(WHAT YOU ARE ASKED TO DO):
Which lines come from the start of the records through the line that holds "있는 만큼만 광물 자르기"? Write them out word for word.

(ENTRIES SHOWN):
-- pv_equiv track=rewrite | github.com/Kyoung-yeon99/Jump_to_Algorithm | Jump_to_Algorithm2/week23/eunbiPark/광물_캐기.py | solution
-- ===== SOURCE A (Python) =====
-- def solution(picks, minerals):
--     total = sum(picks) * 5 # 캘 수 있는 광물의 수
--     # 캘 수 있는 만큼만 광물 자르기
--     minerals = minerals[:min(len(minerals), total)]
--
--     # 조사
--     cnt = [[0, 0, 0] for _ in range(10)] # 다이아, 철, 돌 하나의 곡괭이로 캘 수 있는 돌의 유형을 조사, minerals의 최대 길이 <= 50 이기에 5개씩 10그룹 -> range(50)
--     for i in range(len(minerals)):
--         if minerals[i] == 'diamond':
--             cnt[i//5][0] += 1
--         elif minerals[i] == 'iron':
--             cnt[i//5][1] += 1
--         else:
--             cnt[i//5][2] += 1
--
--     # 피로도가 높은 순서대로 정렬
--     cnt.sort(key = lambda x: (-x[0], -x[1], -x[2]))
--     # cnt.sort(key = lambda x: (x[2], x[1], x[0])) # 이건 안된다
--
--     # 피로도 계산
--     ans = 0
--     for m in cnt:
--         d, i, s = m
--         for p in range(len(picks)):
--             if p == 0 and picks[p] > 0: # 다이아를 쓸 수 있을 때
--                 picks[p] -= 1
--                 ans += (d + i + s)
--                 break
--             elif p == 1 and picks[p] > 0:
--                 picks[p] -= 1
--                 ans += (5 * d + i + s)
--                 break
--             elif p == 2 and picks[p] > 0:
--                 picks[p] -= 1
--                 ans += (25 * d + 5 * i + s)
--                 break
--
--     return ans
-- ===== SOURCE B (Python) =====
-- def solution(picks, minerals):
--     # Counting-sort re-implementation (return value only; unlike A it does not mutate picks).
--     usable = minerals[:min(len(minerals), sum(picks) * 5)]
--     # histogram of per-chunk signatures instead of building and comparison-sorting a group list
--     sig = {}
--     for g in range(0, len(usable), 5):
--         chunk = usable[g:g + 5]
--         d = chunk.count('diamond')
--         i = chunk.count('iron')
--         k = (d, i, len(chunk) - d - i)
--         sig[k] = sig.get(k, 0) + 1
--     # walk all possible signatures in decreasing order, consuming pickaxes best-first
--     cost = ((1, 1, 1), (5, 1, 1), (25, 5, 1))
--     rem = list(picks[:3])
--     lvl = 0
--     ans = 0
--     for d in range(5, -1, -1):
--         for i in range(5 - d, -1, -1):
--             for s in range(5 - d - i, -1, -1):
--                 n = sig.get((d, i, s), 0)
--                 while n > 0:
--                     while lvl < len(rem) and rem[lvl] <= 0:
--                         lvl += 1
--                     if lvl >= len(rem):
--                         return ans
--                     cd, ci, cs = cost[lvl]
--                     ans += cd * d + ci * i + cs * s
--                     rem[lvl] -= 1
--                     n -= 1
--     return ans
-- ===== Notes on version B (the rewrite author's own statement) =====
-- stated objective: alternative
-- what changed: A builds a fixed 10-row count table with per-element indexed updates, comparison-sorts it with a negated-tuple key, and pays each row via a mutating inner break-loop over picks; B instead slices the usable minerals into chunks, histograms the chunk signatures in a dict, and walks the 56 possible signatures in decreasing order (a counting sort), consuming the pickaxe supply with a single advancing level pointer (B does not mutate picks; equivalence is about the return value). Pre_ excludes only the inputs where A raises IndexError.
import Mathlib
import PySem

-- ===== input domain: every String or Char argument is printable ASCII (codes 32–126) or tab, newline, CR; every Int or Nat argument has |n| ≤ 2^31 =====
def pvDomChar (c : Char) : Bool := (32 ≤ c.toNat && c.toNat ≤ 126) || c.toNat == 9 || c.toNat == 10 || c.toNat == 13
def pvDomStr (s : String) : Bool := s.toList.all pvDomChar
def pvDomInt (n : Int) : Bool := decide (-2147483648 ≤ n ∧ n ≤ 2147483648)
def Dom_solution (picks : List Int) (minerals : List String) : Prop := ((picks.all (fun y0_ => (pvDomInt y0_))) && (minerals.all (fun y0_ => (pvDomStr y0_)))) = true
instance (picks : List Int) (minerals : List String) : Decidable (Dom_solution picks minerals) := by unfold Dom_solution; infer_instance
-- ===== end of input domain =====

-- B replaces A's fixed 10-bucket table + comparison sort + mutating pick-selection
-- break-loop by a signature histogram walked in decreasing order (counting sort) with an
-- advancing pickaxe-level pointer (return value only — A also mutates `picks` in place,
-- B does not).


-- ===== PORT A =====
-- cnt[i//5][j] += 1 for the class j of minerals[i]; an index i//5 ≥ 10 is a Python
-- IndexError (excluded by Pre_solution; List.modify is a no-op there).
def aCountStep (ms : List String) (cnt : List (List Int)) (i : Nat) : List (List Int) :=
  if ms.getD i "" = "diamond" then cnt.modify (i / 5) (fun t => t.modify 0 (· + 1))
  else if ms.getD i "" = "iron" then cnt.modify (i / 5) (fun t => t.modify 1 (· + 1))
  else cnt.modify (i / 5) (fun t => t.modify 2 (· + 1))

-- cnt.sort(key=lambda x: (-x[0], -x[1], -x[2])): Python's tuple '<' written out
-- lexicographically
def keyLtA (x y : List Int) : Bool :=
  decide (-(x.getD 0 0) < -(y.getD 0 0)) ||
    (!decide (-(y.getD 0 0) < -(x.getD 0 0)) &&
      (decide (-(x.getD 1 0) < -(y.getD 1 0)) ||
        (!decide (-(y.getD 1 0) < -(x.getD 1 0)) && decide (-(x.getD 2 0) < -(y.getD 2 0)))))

(FINAL ANSWER):
-- pv_equiv track=rewrite | github.com/Kyoung-yeon99/Jump_to_Algorithm | Jump_to_Algorithm2/week23/eunbiPark/광물_캐기.py | solution
-- ===== SOURCE A (Python) =====
-- def solution(picks, minerals):
--     total = sum(picks) * 5 # 캘 수 있는 광물의 수
--     # 캘 수 있는 만큼만 광물 자르기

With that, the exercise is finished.